# Task requirements
Produce again, without any change, the lines running from the one with "-- ===== VERDICT" through the final line of the data below, and only those.

# Supplied records
-- pv_equiv track=rewrite | github.com/ragnvald/mesa | code/processing_setup.py | _parse_weight_line
-- ===== SOURCE A (Python) =====
-- def _parse_weight_line(text: str, default: list[int]) -> list[int]:
--     try:
--         if not text:
--             return default.copy()
--         raw = [int(x.strip()) for x in str(text).replace(";", ",").split(",") if x.strip()]
--         want = len(default)
--         cleaned = [max(1, v) for v in raw[:want]]
--         while len(cleaned) < want:
--             cleaned.append(default[len(cleaned)])
--         return cleaned
--     except Exception:
--         return default.copy()
-- ===== SOURCE B (Python) =====
-- def _parse_weight_line(text: str, default: list[int]) -> list[int]:
--     out = default.copy()
--     if not text:
--         return out
--     i = 0
--     for piece in str(text).replace(";", ",").split(","):
--         tok = piece.strip()
--         if not tok:
--             continue
--         try:
--             v = int(tok)
--         except Exception:
--             return default.copy()
--         if i < len(out):
--             out[i] = max(1, v)
--             i += 1
--     return out
-- ===== Notes on version B (the rewrite author's own statement) =====
-- stated objective: alternative
-- what changed: Instead of A's batch pipeline (parse all tokens into a list, clamp a truncated prefix, then pad with a while-loop), B starts from a copy of default and streams over the pieces once with a write cursor, overwriting out[i] in place per valid token and parsing each token individually (bailing to default.copy() on the first bad one); no intermediate raw/cleaned lists are built.
import Mathlib
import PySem

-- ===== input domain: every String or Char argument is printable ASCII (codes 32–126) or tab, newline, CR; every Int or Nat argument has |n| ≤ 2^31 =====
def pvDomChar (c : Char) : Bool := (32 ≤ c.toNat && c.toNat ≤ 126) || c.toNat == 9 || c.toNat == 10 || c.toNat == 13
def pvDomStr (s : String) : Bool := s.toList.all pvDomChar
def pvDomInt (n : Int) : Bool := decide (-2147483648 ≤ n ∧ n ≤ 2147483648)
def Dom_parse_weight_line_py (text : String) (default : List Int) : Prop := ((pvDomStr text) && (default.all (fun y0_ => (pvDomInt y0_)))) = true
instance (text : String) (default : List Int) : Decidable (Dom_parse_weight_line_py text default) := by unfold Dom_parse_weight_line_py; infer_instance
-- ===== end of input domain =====

-- B replaces A's batch pipeline (parse all into 'raw', clamp a truncated prefix, pad with
-- a while-loop) by a single streaming pass with a write cursor that overwrites a copy of
-- default in place, parsing each token individually (objective: alternative; same cost).

-- ===== PORT A =====
-- the parsed tokens of the comma pieces: int(x.strip()) for each piece with truthy
-- x.strip(); none = some int() raised ValueError, caught by A's try/except
def pwlTokensOf (parts : List String) : Option (List Int) :=
  let kept := parts.filter (fun x => PySem.Str.strip x ≠ "")
  let opts := kept.map (fun x => PySem.Int.ofStr? (PySem.Str.strip x))
  if opts.all Option.isSome then some (opts.filterMap id) else none

-- the while-loop: while len(cleaned) < want: cleaned.append(default[len(cleaned)])
def pwlPad (cleaned : List Int) (default : List Int) : List Int :=
  if h : cleaned.length < default.length then
    pwlPad (cleaned ++ [default[cleaned.length]]) default
  else cleaned
termination_by default.length - cleaned.length
decreasing_by simp; omega

def parse_weight_line_py (text : String) (default : List Int) : List Int :=
  if text = "" then default
  else
    match pwlTokensOf ((PySem.Str.replace text ";" ",").splitOn ",") with
    | none => default
    | some raw =>
      let want := default.length
      let cleaned := (raw.take want).map (fun v => max 1 v)
      pwlPad cleaned default

-- ===== PORT B =====
-- the for-loop over pieces: strip, skip empty, parse (bail to the original default on
-- failure), and if the cursor i is still in range overwrite out[i] and advance
def pwlLoop (pieces : List String) (orig : List Int) (out : List Int) (i : Nat) : List Int :=
  match pieces with
  | [] => out
  | p :: rest =>
    let tok := PySem.Str.strip p
    if tok = "" then pwlLoop rest orig out i
    else
      match PySem.Int.ofStr? tok with
      | none => orig
      | some v =>
        if i < out.length then pwlLoop rest orig (out.set i (max 1 v)) (i + 1)
        else pwlLoop rest orig out i

def parse_weight_line_py_alt (text : String) (default : List Int) : List Int :=
  if text = "" then default
  else pwlLoop ((PySem.Str.replace text ";" ",").splitOn ",") default default 0

-- ===== PRECONDITION & SPEC =====
def Spec_parse_weight_line_py (text : String) (default : List Int) (out : List Int) : Prop := out = parse_weight_line_py_alt text default
instance (text : String) (default : List Int) (out : List Int) : Decidable (Spec_parse_weight_line_py text default out) := by unfold Spec_parse_weight_line_py; infer_instance

-- ===== CLAIM =====
def Claim_equal_parse_weight_line_py : Prop := ∀ (text : String) (default : List Int), Dom_parse_weight_line_py text default → Spec_parse_weight_line_py text default (parse_weight_line_py text default)

-- ===== LEMMAS AND PROOFS =====

-- proof-only model of B's loop once all tokens are known valid: overwrite positions
-- i, i+1, … of out with the clamped values while in range
def pwlWrite (out : List Int) (i : Nat) (raw : List Int) : List Int :=
  match raw with
  | [] => out
  | v :: vs =>
    if i < out.length then pwlWrite (out.set i (max 1 v)) (i + 1) vs
    else pwlWrite out i vs

theorem pwlWrite_cons_lt (out : List Int) (i : Nat) (v : Int) (vs : List Int)
    (hi : i < out.length) :
    pwlWrite out i (v :: vs) = pwlWrite (out.set i (max 1 v)) (i + 1) vs := by
  simp [pwlWrite, hi]

theorem pwlWrite_cons_ge (out : List Int) (i : Nat) (v : Int) (vs : List Int)
    (hi : ¬ i < out.length) :
    pwlWrite out i (v :: vs) = pwlWrite out i vs := by
  simp [pwlWrite, hi]

set_option maxHeartbeats 1000000 in
theorem pwlTokensOf_nil : pwlTokensOf [] = some [] := rfl

set_option maxHeartbeats 1000000 in
theorem pwlTokensOf_cons_empty (p : String) (rest : List String)
    (h : PySem.Str.strip p = "") :
    pwlTokensOf (p :: rest) = pwlTokensOf rest := by
  unfold pwlTokensOf
  rw [List.filter_cons_of_neg (by simp [h])]

set_option maxHeartbeats 1000000 in
theorem pwlTokensOf_cons_none (p : String) (rest : List String)
    (h : PySem.Str.strip p ≠ "") (h2 : PySem.Int.ofStr? (PySem.Str.strip p) = none) :
    pwlTokensOf (p :: rest) = none := by
  unfold pwlTokensOf
  rw [List.filter_cons_of_pos (by simp [h])]
  simp [h2]

set_option maxHeartbeats 1000000 in
theorem pwlTokensOf_cons_some (p : String) (rest : List String) (v : Int)
    (h : PySem.Str.strip p ≠ "") (h2 : PySem.Int.ofStr? (PySem.Str.strip p) = some v) :
    pwlTokensOf (p :: rest) = (pwlTokensOf rest).map (fun vs => v :: vs) := by
  unfold pwlTokensOf
  rw [List.filter_cons_of_pos (by simp [h])]
  simp only [List.map_cons, List.all_cons, h2, Option.isSome_some, Bool.true_and,
    List.filterMap_cons]
  cases hall : (List.map (fun x => PySem.Int.ofStr? (PySem.Str.strip x))
      (List.filter (fun x => decide (PySem.Str.strip x ≠ "")) rest)).all Option.isSome with
  | true =>
    simp only [if_true, Option.map_some]
    rfl
  | false =>
    simp only [Bool.false_eq_true, if_false, Option.map_none]


theorem pwlLoop_ok (pieces : List String) (orig : List Int) (raw : List Int)
    (h : pwlTokensOf pieces = some raw) :
    ∀ (out : List Int) (i : Nat), pwlLoop pieces orig out i = pwlWrite out i raw := by
  induction pieces generalizing raw with
  | nil =>
    rw [pwlTokensOf_nil] at h
    cases h
    intro out i; rfl
  | cons p rest ih =>
    intro out i
    by_cases hp : PySem.Str.strip p = ""
    · rw [pwlTokensOf_cons_empty p rest hp] at h
      simp only [pwlLoop, if_pos hp]
      exact ih raw h out i
    · cases h2 : PySem.Int.ofStr? (PySem.Str.strip p) with
      | none => rw [pwlTokensOf_cons_none p rest hp h2] at h; cases h
      | some v =>
        rw [pwlTokensOf_cons_some p rest v hp h2] at h
        cases hrest : pwlTokensOf rest with
        | none => rw [hrest] at h; cases h
        | some vs =>
          rw [hrest] at h
          simp only [Option.map_some] at h
          cases h
          simp only [pwlLoop, if_neg hp, h2]
          by_cases hi : i < out.length
          · rw [if_pos hi, pwlWrite_cons_lt _ _ _ _ hi]; exact ih vs hrest _ _
          · rw [if_neg hi, pwlWrite_cons_ge _ _ _ _ hi]; exact ih vs hrest _ _

theorem pwlLoop_bad (pieces : List String) (orig : List Int)
    (h : pwlTokensOf pieces = none) :
    ∀ (out : List Int) (i : Nat), pwlLoop pieces orig out i = orig := by
  induction pieces with
  | nil => rw [pwlTokensOf_nil] at h; cases h
  | cons p rest ih =>
    intro out i
    by_cases hp : PySem.Str.strip p = ""
    · rw [pwlTokensOf_cons_empty p rest hp] at h
      simp only [pwlLoop, if_pos hp]
      exact ih h out i
    · cases h2 : PySem.Int.ofStr? (PySem.Str.strip p) with
      | none => simp [pwlLoop, if_neg hp, h2]
      | some v =>
        rw [pwlTokensOf_cons_some p rest v hp h2] at h
        cases hrest : pwlTokensOf rest with
        | none =>
          simp only [pwlLoop, if_neg hp, h2]
          by_cases hi : i < out.length
          · rw [if_pos hi]; exact ih hrest _ _
          · rw [if_neg hi]; exact ih hrest _ _
        | some vs => rw [hrest] at h; cases h

theorem pwlWrite_length (raw : List Int) :
    ∀ (out : List Int) (i : Nat), (pwlWrite out i raw).length = out.length := by
  induction raw with
  | nil => intro out i; rfl
  | cons v vs ih =>
    intro out i
    by_cases hi : i < out.length
    · rw [pwlWrite_cons_lt _ _ _ _ hi, ih]; simp
    · rw [pwlWrite_cons_ge _ _ _ _ hi, ih]

theorem pwlWrite_getElem (raw : List Int) :
    ∀ (out : List Int) (i j : Nat) (hj : j < out.length)
      (hj2 : j < (pwlWrite out i raw).length),
      (pwlWrite out i raw)[j] =
        if i ≤ j ∧ j - i < raw.length then
          max 1 (raw.getD (j - i) 0) else out[j] := by
  induction raw with
  | nil =>
    intro out i j hj hj2
    simp [pwlWrite]
  | cons v vs ih =>
    intro out i j hj hj2
    by_cases hi : i < out.length
    · simp only [pwlWrite_cons_lt _ _ _ _ hi] at hj2 ⊢
      rw [ih _ _ _ (by simpa using hj) hj2]
      by_cases hji : j = i
      · subst hji
        rw [if_neg (by omega), if_pos (by simp)]
        simp
      · by_cases hc : i + 1 ≤ j ∧ j - (i + 1) < vs.length
        · rw [if_pos hc, if_pos (by constructor <;> [omega; (simp; omega)])]
          have : j - i = (j - (i + 1)) + 1 := by omega
          simp [this]
        · rw [if_neg hc, if_neg (by simp; omega)]
          rw [List.getElem_set_ne (by omega)]
    · simp only [pwlWrite_cons_ge _ _ _ _ hi] at hj2 ⊢
      rw [ih _ _ _ hj hj2]
      rw [if_neg (by omega), if_neg (by omega)]

-- the while-loop appends exactly the defaults beyond the current length
theorem pwlPad_eq (cleaned default : List Int) :
    pwlPad cleaned default = cleaned ++ default.drop cleaned.length := by
  rw [pwlPad]
  split
  · rename_i h
    rw [pwlPad_eq (cleaned ++ [default[cleaned.length]]) default]
    simp only [List.append_assoc, List.length_append, List.length_singleton]
    congr 1
    rw [List.drop_eq_getElem_cons h]
    simp
  · rename_i h
    rw [List.drop_of_length_le (by omega)]
    simp
termination_by default.length - cleaned.length
decreasing_by simp; omega

-- A's clamp-truncate-pad equals B's overwrite-from-zero of a default copy
theorem pwl_core (raw default : List Int) :
    pwlPad ((raw.take default.length).map (fun v => max 1 v)) default =
    pwlWrite default 0 raw := by
  rw [pwlPad_eq]
  apply List.ext_getElem
  · simp [pwlWrite_length]
  · intro j h1 h2
    rw [pwlWrite_getElem raw default 0 j
      (by rw [← pwlWrite_length raw default 0]; exact h2) h2]
    simp only [List.length_append, List.length_map, List.length_take,
      List.length_drop] at h1
    by_cases hj : j < min raw.length default.length
    · rw [List.getElem_append_left (by simp; omega)]
      rw [if_pos (by omega)]
      simp only [List.getElem_map, List.getElem_take, Nat.sub_zero]
      rw [List.getD_eq_getElem _ _ (by omega)]
    · rw [List.getElem_append_right (by simp; omega)]
      rw [if_neg (by omega)]
      simp only [List.getElem_drop]
      congr 1
      simp
      omega

-- ===== VERDICT =====
theorem parse_weight_line_py_spec : Claim_equal_parse_weight_line_py := by
  intro text default _
  unfold Spec_parse_weight_line_py parse_weight_line_py parse_weight_line_py_alt
  split
  · rfl
  · cases h : pwlTokensOf ((PySem.Str.replace text ";" ",").splitOn ",") with
    | none => rw [pwlLoop_bad _ _ h]
    | some raw =>
      rw [pwlLoop_ok _ _ _ h]
      exact pwl_core raw default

# Reply
-- ===== VERDICT =====
theorem parse_weight_line_py_spec : Claim_equal_parse_weight_line_py := by
  intro text default _
  unfold Spec_parse_weight_line_py parse_weight_line_py parse_weight_line_py_alt
  split
  · rfl
  · cases h : pwlTokensOf ((PySem.Str.replace text ";" ",").splitOn ",") with
    | none => rw [pwlLoop_bad _ _ h]
    | some raw =>
      rw [pwlLoop_ok _ _ _ h]
      exact pwl_core raw default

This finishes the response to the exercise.